■ **Entries provided**:
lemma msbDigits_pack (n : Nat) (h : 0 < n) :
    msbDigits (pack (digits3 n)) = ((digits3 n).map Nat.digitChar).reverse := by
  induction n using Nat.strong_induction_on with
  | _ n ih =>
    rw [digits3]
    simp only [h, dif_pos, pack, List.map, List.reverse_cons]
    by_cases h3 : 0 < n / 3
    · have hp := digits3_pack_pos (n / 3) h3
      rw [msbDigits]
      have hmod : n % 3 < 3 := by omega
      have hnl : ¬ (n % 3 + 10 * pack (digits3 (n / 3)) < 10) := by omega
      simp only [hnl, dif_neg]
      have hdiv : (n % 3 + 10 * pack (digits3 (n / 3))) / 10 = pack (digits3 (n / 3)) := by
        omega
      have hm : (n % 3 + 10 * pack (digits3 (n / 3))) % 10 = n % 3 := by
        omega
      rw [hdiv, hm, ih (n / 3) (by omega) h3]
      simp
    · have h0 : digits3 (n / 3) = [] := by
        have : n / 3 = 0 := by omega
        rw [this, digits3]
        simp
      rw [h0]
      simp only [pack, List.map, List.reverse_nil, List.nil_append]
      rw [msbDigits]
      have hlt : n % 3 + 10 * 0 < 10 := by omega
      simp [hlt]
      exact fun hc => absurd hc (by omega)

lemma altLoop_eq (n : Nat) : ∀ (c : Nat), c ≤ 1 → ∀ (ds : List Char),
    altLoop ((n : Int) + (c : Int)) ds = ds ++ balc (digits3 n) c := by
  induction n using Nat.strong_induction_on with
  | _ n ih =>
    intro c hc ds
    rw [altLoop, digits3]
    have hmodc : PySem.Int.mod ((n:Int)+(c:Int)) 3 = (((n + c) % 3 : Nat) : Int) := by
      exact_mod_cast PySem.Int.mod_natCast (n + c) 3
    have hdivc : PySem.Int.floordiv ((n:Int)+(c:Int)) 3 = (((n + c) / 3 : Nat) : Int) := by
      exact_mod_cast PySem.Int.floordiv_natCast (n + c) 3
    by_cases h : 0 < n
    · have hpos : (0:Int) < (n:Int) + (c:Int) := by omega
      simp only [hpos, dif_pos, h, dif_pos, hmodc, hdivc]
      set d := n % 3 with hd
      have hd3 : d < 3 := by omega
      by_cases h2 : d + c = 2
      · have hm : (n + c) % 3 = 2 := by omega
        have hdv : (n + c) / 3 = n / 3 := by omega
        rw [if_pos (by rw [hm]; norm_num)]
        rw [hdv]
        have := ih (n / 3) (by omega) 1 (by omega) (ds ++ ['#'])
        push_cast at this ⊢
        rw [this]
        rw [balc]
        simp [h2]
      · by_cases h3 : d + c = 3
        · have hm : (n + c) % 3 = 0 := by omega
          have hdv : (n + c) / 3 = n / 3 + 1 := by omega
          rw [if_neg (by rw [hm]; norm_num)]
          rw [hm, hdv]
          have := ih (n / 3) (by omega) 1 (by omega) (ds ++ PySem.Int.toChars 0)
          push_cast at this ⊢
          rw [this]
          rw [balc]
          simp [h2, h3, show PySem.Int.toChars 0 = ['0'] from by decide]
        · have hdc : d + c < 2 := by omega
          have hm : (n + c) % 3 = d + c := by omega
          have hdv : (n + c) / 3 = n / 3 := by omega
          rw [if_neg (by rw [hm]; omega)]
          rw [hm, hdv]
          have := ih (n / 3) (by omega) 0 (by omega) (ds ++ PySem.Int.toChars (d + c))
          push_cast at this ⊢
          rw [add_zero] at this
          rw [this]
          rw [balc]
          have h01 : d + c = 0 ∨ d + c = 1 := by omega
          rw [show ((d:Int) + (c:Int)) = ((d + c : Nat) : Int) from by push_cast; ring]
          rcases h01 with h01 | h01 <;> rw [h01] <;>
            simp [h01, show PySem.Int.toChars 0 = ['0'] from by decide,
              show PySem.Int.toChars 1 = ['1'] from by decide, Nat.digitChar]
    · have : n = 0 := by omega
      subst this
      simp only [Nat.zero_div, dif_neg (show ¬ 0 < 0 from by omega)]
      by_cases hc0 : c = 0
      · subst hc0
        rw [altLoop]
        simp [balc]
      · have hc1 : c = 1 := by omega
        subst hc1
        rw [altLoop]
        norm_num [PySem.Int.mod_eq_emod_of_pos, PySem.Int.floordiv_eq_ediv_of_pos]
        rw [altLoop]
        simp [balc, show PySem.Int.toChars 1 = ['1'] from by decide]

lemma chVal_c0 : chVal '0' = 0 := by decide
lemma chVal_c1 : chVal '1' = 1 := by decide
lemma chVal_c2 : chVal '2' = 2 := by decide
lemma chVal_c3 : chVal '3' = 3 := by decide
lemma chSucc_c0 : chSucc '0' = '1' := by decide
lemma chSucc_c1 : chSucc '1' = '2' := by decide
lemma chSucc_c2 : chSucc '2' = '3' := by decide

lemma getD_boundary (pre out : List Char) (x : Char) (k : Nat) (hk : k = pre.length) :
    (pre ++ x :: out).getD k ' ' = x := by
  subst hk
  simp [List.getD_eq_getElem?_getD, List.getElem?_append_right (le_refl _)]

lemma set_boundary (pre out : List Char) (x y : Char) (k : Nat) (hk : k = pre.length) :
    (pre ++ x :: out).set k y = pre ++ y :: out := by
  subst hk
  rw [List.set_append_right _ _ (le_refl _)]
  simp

---

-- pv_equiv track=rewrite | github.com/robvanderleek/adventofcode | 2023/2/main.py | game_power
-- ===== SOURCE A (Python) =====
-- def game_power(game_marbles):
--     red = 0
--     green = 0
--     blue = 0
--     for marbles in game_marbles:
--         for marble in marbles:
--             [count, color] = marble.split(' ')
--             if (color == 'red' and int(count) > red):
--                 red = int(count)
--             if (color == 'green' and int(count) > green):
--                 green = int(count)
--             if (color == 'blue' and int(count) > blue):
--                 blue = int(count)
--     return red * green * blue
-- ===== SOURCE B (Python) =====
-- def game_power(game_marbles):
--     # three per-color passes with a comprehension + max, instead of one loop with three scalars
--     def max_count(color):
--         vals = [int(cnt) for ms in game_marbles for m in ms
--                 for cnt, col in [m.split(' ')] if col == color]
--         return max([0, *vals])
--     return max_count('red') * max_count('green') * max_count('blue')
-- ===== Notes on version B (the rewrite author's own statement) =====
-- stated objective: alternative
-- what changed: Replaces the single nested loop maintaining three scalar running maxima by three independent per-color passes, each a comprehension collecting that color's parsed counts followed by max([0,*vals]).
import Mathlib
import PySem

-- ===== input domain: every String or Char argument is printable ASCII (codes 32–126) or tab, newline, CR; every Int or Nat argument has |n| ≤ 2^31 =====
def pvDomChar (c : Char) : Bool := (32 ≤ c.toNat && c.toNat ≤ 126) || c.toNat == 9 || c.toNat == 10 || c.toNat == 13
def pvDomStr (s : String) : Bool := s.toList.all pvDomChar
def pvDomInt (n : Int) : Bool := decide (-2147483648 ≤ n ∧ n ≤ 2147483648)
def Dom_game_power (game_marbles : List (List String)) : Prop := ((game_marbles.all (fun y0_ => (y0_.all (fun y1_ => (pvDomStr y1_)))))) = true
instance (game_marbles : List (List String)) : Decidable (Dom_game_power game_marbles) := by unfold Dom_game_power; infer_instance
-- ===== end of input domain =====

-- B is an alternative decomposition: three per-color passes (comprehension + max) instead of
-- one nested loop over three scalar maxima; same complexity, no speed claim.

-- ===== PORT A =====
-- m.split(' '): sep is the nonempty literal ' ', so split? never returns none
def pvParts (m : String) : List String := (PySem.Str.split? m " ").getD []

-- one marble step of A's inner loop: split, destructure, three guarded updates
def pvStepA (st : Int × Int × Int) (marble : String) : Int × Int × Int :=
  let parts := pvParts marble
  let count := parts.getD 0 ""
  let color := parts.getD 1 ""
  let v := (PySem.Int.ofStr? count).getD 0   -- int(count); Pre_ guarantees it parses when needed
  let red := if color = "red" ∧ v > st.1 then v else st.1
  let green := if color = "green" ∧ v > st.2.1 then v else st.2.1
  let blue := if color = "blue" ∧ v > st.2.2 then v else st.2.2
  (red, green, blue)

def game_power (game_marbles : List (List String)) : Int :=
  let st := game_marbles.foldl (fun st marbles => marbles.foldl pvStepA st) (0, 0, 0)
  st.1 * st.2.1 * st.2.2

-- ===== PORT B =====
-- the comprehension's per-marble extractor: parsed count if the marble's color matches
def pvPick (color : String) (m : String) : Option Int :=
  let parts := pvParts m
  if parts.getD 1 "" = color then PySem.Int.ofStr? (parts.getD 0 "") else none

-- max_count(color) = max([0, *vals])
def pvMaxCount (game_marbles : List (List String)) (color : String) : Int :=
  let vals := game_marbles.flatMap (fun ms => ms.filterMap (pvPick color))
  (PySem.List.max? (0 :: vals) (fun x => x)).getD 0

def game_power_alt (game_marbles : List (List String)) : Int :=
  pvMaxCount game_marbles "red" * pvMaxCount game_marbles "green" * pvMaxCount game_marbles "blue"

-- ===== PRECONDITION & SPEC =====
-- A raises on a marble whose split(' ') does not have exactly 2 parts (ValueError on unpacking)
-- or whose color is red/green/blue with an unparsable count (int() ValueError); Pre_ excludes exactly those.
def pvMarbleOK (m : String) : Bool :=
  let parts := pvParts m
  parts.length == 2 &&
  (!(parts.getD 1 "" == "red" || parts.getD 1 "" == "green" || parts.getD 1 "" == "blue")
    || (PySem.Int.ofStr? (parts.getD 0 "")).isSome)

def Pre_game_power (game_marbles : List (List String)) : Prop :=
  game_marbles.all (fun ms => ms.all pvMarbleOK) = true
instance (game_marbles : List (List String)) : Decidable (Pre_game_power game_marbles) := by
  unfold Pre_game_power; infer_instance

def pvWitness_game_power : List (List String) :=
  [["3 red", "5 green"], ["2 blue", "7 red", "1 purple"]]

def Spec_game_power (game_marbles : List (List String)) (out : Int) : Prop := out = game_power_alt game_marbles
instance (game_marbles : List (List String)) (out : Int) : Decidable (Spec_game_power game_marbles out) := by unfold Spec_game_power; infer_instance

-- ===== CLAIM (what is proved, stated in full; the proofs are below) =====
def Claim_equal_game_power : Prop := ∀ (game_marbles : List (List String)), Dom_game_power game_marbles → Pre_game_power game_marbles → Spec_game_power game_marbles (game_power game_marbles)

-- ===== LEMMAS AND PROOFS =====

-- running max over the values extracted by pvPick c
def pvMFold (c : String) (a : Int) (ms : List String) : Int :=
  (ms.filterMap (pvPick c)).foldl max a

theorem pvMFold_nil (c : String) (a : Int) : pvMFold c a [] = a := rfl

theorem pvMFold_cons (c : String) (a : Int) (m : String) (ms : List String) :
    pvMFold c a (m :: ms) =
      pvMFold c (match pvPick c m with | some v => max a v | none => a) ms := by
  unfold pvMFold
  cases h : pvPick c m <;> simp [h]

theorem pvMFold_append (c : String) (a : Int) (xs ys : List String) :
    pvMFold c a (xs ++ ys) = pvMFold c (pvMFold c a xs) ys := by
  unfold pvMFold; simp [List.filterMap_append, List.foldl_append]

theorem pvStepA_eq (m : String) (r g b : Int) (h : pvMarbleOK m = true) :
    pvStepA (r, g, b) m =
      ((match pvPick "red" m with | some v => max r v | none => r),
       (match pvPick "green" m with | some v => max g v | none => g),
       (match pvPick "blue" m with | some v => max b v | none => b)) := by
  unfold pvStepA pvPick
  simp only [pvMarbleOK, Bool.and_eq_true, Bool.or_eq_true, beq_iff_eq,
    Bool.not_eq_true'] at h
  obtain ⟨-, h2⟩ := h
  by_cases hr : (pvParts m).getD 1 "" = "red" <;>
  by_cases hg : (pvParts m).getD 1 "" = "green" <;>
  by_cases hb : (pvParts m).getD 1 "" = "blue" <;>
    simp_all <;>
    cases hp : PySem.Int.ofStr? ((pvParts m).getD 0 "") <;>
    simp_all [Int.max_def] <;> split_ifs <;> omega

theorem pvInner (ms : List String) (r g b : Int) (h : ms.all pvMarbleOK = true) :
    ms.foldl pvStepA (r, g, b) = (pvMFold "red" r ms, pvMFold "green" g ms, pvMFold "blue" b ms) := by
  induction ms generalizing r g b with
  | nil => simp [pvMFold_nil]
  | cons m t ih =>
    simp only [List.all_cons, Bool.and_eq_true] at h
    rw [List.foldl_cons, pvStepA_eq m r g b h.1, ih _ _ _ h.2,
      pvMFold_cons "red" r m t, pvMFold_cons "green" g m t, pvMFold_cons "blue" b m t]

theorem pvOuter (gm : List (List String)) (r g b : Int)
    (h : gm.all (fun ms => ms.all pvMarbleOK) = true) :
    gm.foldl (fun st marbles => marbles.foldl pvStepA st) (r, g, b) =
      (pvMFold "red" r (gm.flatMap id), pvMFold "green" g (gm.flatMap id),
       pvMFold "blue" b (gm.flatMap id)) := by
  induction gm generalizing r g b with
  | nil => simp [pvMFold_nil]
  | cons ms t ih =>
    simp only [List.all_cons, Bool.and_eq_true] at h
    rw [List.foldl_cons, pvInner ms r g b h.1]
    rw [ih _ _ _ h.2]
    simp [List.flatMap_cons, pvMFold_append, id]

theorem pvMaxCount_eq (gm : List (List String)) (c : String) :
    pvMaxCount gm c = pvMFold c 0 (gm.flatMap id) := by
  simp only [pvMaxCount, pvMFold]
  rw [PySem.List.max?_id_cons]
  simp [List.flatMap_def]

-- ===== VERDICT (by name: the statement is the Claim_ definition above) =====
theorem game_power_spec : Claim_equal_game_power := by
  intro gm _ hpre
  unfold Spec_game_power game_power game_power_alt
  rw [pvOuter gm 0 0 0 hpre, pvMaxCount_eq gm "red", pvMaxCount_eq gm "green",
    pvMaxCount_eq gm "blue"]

--

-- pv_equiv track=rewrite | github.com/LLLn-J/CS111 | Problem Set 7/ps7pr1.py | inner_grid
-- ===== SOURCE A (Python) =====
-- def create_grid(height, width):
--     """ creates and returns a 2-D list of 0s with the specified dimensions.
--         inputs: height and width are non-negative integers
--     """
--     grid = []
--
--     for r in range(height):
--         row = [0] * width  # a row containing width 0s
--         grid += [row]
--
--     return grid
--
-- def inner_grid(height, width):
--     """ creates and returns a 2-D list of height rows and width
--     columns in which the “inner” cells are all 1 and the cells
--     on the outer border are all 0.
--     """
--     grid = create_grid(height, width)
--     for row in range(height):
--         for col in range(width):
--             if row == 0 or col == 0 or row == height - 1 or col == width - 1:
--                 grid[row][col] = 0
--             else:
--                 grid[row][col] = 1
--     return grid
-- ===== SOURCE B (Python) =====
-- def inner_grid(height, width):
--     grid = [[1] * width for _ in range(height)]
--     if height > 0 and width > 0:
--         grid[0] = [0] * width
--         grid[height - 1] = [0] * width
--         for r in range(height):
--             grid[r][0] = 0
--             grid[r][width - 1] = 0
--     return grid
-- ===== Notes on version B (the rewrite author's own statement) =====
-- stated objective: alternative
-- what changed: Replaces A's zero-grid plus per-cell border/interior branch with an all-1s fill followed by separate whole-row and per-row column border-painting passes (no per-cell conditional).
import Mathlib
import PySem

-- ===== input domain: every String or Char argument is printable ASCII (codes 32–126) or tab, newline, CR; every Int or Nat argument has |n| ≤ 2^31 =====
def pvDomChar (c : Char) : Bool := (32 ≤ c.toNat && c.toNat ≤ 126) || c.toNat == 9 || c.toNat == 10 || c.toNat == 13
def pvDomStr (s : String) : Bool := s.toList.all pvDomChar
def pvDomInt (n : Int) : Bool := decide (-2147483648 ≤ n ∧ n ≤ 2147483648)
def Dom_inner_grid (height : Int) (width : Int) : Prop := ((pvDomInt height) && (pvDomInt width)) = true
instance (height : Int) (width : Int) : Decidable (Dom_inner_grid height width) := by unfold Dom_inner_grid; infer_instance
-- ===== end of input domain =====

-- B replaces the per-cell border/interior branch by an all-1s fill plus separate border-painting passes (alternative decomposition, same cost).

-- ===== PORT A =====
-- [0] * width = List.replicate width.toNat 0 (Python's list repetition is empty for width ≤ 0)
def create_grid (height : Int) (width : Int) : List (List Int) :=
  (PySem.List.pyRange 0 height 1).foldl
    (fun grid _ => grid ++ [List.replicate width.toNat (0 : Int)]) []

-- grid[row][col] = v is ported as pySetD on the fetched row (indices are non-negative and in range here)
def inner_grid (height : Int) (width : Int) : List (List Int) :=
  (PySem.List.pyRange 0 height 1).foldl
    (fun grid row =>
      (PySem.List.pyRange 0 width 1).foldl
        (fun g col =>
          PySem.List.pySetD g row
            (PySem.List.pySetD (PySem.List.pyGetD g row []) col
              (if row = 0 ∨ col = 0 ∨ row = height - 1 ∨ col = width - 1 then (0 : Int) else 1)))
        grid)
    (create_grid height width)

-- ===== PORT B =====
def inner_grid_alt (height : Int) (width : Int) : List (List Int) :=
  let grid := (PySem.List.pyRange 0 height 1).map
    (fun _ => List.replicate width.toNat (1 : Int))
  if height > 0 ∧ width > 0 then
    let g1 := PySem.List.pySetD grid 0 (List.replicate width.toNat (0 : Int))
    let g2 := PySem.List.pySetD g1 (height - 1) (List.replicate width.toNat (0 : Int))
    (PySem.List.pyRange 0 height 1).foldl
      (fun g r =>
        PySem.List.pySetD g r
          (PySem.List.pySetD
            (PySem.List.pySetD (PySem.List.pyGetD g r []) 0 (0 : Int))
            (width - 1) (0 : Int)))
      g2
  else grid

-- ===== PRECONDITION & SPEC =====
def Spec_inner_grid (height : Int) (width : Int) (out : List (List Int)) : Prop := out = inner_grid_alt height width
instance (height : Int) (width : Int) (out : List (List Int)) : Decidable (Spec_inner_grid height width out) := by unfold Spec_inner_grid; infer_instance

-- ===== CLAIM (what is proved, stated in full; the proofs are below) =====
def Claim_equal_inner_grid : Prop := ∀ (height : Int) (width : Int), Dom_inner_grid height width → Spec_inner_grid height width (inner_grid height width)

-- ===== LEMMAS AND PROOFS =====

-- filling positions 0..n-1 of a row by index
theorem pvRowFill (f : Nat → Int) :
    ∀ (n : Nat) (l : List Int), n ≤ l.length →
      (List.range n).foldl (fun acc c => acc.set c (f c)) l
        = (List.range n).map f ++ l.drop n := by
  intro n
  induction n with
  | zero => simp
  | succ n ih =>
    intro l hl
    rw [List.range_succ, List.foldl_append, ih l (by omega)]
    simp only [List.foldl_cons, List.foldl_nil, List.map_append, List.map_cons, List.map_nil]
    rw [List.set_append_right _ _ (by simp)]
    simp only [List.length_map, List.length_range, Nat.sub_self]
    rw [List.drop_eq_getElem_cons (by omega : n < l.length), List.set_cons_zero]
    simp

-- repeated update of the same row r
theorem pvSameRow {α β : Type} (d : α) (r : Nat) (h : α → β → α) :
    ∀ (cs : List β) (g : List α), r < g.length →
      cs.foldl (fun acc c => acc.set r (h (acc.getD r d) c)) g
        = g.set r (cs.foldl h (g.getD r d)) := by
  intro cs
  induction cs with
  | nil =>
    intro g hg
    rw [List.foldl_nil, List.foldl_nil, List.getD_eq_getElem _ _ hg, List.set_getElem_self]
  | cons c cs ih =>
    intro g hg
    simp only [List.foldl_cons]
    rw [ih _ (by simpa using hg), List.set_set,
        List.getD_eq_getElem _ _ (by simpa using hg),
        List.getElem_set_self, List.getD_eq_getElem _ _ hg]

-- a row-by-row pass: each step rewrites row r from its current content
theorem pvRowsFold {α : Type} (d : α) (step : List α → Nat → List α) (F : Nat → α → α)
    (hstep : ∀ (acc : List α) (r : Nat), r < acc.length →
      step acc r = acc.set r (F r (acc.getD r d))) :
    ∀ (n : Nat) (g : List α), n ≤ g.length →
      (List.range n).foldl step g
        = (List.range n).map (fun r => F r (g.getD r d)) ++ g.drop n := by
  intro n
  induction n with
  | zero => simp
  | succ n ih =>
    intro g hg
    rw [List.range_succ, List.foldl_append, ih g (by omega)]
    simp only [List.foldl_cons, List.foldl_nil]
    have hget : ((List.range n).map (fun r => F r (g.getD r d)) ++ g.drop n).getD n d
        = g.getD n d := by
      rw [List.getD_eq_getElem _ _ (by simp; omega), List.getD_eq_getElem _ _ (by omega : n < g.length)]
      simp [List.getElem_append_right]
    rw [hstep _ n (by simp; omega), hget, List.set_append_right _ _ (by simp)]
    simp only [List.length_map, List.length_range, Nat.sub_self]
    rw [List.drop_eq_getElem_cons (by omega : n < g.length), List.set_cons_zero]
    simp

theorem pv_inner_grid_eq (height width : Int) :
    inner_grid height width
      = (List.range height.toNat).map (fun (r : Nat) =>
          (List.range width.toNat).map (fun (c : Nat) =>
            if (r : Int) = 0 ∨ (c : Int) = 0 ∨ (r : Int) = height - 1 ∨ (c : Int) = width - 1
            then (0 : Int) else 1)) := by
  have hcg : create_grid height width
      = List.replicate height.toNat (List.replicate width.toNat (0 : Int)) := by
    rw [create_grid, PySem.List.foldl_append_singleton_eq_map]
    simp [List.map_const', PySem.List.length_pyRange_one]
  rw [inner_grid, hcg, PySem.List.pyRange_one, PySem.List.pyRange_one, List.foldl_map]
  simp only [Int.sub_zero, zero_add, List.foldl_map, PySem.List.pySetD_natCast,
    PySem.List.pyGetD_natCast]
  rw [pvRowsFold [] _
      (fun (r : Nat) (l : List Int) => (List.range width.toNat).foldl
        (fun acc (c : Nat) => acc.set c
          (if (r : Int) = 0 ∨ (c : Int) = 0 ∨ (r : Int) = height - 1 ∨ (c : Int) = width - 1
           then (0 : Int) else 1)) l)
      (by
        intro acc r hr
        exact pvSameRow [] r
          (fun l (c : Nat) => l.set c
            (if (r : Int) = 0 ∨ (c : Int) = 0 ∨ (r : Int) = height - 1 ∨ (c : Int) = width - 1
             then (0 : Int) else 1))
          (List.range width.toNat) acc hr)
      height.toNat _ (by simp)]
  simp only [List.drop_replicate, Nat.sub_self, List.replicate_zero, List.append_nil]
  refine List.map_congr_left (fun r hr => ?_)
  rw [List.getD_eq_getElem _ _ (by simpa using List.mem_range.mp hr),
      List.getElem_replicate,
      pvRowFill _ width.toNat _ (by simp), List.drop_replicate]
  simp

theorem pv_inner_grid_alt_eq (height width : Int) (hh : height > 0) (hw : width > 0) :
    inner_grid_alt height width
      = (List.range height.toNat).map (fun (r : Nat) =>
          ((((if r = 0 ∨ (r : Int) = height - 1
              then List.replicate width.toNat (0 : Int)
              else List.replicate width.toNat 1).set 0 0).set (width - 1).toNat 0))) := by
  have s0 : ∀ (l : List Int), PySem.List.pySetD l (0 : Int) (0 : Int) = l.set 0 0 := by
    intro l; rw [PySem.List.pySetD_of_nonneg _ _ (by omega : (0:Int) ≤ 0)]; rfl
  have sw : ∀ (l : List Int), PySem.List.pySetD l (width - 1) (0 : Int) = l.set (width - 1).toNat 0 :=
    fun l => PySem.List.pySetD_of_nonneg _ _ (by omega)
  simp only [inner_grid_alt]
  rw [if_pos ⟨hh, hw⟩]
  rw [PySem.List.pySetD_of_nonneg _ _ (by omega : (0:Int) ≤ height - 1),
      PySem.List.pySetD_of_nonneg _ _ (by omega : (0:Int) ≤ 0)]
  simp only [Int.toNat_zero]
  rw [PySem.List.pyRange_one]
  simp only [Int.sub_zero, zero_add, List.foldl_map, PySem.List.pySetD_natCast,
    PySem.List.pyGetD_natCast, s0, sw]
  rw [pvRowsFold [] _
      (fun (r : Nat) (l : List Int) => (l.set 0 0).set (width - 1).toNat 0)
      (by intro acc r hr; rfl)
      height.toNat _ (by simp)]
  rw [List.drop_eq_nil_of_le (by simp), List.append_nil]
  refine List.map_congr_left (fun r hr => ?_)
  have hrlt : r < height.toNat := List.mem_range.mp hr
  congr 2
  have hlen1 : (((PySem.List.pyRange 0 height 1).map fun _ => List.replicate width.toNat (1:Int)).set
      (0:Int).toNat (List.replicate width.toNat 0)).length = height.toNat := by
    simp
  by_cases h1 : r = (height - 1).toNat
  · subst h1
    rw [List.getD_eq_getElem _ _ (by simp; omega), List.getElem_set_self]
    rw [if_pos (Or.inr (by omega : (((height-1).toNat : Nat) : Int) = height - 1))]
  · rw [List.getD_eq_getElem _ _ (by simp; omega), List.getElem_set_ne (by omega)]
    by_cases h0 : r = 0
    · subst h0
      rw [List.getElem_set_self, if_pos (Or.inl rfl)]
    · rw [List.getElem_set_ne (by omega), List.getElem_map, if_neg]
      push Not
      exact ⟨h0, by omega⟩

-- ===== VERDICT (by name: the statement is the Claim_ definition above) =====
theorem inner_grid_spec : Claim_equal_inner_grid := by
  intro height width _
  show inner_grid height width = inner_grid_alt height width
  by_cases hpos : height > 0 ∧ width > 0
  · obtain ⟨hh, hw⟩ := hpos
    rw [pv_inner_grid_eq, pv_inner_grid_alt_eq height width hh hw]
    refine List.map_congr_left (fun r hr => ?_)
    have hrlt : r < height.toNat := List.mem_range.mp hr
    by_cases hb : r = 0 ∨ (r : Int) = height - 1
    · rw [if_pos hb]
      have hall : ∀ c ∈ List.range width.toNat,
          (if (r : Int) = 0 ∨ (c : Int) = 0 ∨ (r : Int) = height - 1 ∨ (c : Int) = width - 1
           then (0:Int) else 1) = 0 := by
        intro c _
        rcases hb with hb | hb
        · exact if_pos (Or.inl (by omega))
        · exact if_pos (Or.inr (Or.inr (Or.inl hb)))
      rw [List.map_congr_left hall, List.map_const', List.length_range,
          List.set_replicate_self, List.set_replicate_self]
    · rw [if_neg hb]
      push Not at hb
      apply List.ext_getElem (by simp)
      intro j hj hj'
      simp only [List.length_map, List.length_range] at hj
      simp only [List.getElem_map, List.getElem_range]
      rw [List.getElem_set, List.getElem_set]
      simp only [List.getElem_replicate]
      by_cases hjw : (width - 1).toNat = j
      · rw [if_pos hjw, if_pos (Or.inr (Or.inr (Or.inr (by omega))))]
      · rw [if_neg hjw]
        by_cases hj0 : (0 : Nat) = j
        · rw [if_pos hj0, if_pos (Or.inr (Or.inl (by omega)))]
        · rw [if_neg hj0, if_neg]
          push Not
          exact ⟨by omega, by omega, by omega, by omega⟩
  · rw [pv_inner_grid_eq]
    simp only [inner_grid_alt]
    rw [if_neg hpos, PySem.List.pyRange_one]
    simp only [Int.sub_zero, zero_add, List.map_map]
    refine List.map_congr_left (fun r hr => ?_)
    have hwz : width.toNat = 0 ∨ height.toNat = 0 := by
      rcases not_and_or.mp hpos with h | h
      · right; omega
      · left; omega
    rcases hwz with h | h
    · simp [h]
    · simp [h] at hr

■ **Required action**: Copy exactly the stretch of data above from the line with "(fun acc (c : Nat) => acc.set c" through the line with "then List.replicate width.toNat", and omit all other lines.

■ **Task result**:
        (fun acc (c : Nat) => acc.set c
          (if (r : Int) = 0 ∨ (c : Int) = 0 ∨ (r : Int) = height - 1 ∨ (c : Int) = width - 1
           then (0 : Int) else 1)) l)
      (by
        intro acc r hr
        exact pvSameRow [] r
          (fun l (c : Nat) => l.set c
            (if (r : Int) = 0 ∨ (c : Int) = 0 ∨ (r : Int) = height - 1 ∨ (c : Int) = width - 1
             then (0 : Int) else 1))
          (List.range width.toNat) acc hr)
      height.toNat _ (by simp)]
  simp only [List.drop_replicate, Nat.sub_self, List.replicate_zero, List.append_nil]
  refine List.map_congr_left (fun r hr => ?_)
  rw [List.getD_eq_getElem _ _ (by simpa using List.mem_range.mp hr),
      List.getElem_replicate,
      pvRowFill _ width.toNat _ (by simp), List.drop_replicate]
  simp

theorem pv_inner_grid_alt_eq (height width : Int) (hh : height > 0) (hw : width > 0) :
    inner_grid_alt height width
      = (List.range height.toNat).map (fun (r : Nat) =>
          ((((if r = 0 ∨ (r : Int) = height - 1
              then List.replicate width.toNat (0 : Int)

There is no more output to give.